The impact of the degree of fulfillment of customer requirements on the customer’s willingness to pay (Value function; reproduced from Masing (2007))

The degree of a customer’s satisfaction with a product’s quality changes during the progress of real-life application. The changes are due to a decrease or increase of the perceived value of the product over time whereupon the time period before and after the purchase designates the relevant time interval. During the pre-purchase phase, the customer gathers information about the product consulting family members and friends while simultaneously browsing through commercial web pages and social media platforms. The post-purchase phase refers to the period of product usage and application (Schmitt and Amini 2013). The perceived value of a product consists of 13 unequally weighted factors such as brand, design, practicability, purchase price and follow-up costs. The customer perceived value (CVP) quantifies the trade-off between the customer’s perceived quality of a product and the customer’s perceived invest into the product (see Fig. 15.3) (Schmitt et al. 2014).
Fig. 15.3

Change of CVP during tablet use and application. The presented values represent the mean values of 36 test persons (own material)

The extent to which customer requirements are met in product development and design is critical to a product’s market acceptance and success. The integration of customers into the early stages of product development and design becomes more and more important with respect to market leadership and differentiation, especially in flooded markets.

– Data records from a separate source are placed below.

-- pv_equiv track=rewrite | github.com/nnivog/MPCP | app.py | norm_month
-- ===== SOURCE A (Python) =====
-- BS_MONTHS = ['Baisakh','Jestha','Ashadh','Shrawan','Bhadra','Ashwin',
--              'Kartik','Mangsir','Poush','Magh','Falgun','Chaitra']
--
-- AD_TO_BS={
--     'Jul':'Shrawan','Aug':'Bhadra','Sep':'Ashwin','Oct':'Kartik','Nov':'Mangsir','Dec':'Poush',
--     'Jan':'Magh','Feb':'Falgun','Mar':'Chaitra','Apr':'Baisakh','May':'Jestha','Jun':'Ashadh',
--     'July':'Shrawan','August':'Bhadra','September':'Ashwin','October':'Kartik',
--     'November':'Mangsir','December':'Poush','January':'Magh','February':'Falgun',
--     'March':'Chaitra','April':'Baisakh','June':'Ashadh'}
--
-- def norm_month(m):
--     m=str(m or '').strip()
--     if m in BS_MONTHS: return m
--     if m in AD_TO_BS: return AD_TO_BS[m]
--     for bs in BS_MONTHS:
--         if m.lower()==bs.lower(): return bs
--     for ad,bs in AD_TO_BS.items():
--         if m.lower()==ad.lower(): return bs
--     try:
--         idx=int(m)-1
--         if 0<=idx<12: return BS_MONTHS[idx]
--     except: pass
--     return m or 'Shrawan'
-- ===== SOURCE B (Python) =====
-- BS_MONTHS = ['Baisakh','Jestha','Ashadh','Shrawan','Bhadra','Ashwin',
--              'Kartik','Mangsir','Poush','Magh','Falgun','Chaitra']
--
-- AD_FULL = ['January','February','March','April','May','June',
--            'July','August','September','October','November','December']
--
-- def norm_month(m):
--     # One case-insensitive pass over each name list; the 23-entry AD->BS string
--     # table is replaced by calendar arithmetic: English month i (matched by its
--     # full name or its 3-letter abbreviation) starts in BS month (i+9)%12.
--     m = str(m or '').strip()
--     low = m.lower()
--     for name in BS_MONTHS:
--         if low == name.lower():
--             return name
--     for i, full in enumerate(AD_FULL):
--         f = full.lower()
--         if low == f or low == f[:3]:
--             return BS_MONTHS[(i + 9) % 12]
--     try:
--         idx = int(m) - 1
--         if 0 <= idx < 12:
--             return BS_MONTHS[idx]
--     except:
--         pass
--     return m or 'Shrawan'
-- ===== Notes on version B (the rewrite author's own statement) =====
-- stated objective: alternative
-- what changed: A's four sequential passes over a 12-name list and a 23-entry AD->BS string table are replaced by a single case-insensitive scan per name list plus calendar arithmetic: an English month matched by its full name or 3-letter abbreviation at position i maps to BS_MONTHS[(i+9)%12], so the hand-written AD_TO_BS table disappears entirely.
import Mathlib
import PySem

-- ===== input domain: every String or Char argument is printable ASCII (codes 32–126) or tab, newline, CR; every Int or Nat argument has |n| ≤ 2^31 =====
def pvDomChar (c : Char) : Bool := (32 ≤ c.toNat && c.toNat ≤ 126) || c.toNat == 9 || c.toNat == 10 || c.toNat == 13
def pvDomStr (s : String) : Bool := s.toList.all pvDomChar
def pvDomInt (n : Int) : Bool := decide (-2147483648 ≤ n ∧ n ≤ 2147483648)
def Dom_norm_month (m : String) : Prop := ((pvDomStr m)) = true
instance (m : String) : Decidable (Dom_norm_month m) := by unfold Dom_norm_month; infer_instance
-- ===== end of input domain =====

-- B drops A's hand-written 23-entry AD->BS table: one case-insensitive scan per name list, and an
-- English month at position i (full name or 3-letter abbreviation) maps to BS_MONTHS[(i+9)%12]
-- by calendar arithmetic (objective: alternative); return values agree on every input.

-- ===== PORT A =====
def BS_MONTHS : List String := ["Baisakh","Jestha","Ashadh","Shrawan","Bhadra","Ashwin","Kartik","Mangsir","Poush","Magh","Falgun","Chaitra"]

def AD_TO_BS : PySem.Dict String String := PySem.Dict.ofList [("Jul", "Shrawan"),("Aug", "Bhadra"),("Sep", "Ashwin"),("Oct", "Kartik"),("Nov", "Mangsir"),("Dec", "Poush"),("Jan", "Magh"),("Feb", "Falgun"),("Mar", "Chaitra"),("Apr", "Baisakh"),("May", "Jestha"),("Jun", "Ashadh"),("July", "Shrawan"),("August", "Bhadra"),("September", "Ashwin"),("October", "Kartik"),("November", "Mangsir"),("December", "Poush"),("January", "Magh"),("February", "Falgun"),("March", "Chaitra"),("April", "Baisakh"),("June", "Ashadh")]

def norm_month (m : String) : String :=
  -- m = str(m or '').strip()  (for a string argument, `m or ''` is m itself)
  let m := PySem.Str.strip m
  if m ∈ BS_MONTHS then m
  else if AD_TO_BS.contains m then AD_TO_BS.getD m ""   -- AD_TO_BS[m]; key present, so getD's default is never used
  else match BS_MONTHS.find? (fun bs => PySem.Str.lower m == PySem.Str.lower bs) with
  | some bs => bs
  | none => match AD_TO_BS.items.find? (fun p => PySem.Str.lower m == PySem.Str.lower p.1) with
    | some p => p.2
    | none =>
      match PySem.Int.ofStr? m with   -- try: int(m); except → fall through
      | some n =>
        if 0 ≤ n - 1 ∧ n - 1 < 12 then PySem.List.pyGetD BS_MONTHS (n - 1) ""   -- index guarded in range
        else if m = "" then "Shrawan" else m
      | none => if m = "" then "Shrawan" else m

-- ===== PORT B =====
def AD_FULL : List String := ["January","February","March","April","May","June","July","August","September","October","November","December"]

15.3 The Manifestation of Human Perception and Cognition

Enthusing the customer and thereby ensuring a product’s level of competitiveness requires the satisfaction of explicit and implicit customer requirements. The integration of customers into the early stages of product development and design allows for detecting the voice of the customer, whereupon explicit and implicit customer requirements constitute the “real” voice of the customer (Schmitt 2014). The fashion of explicit and implicit customer requirements is shaped by the individual customer’s bygone experience, future expectations, actual needs and perception. The customer’s perception of a product particularly relies on the human perceptual senses and their interconnection with the human cognitive system. Physiological and cognitive processes simultaneously designate the overall picture of perceived product quality.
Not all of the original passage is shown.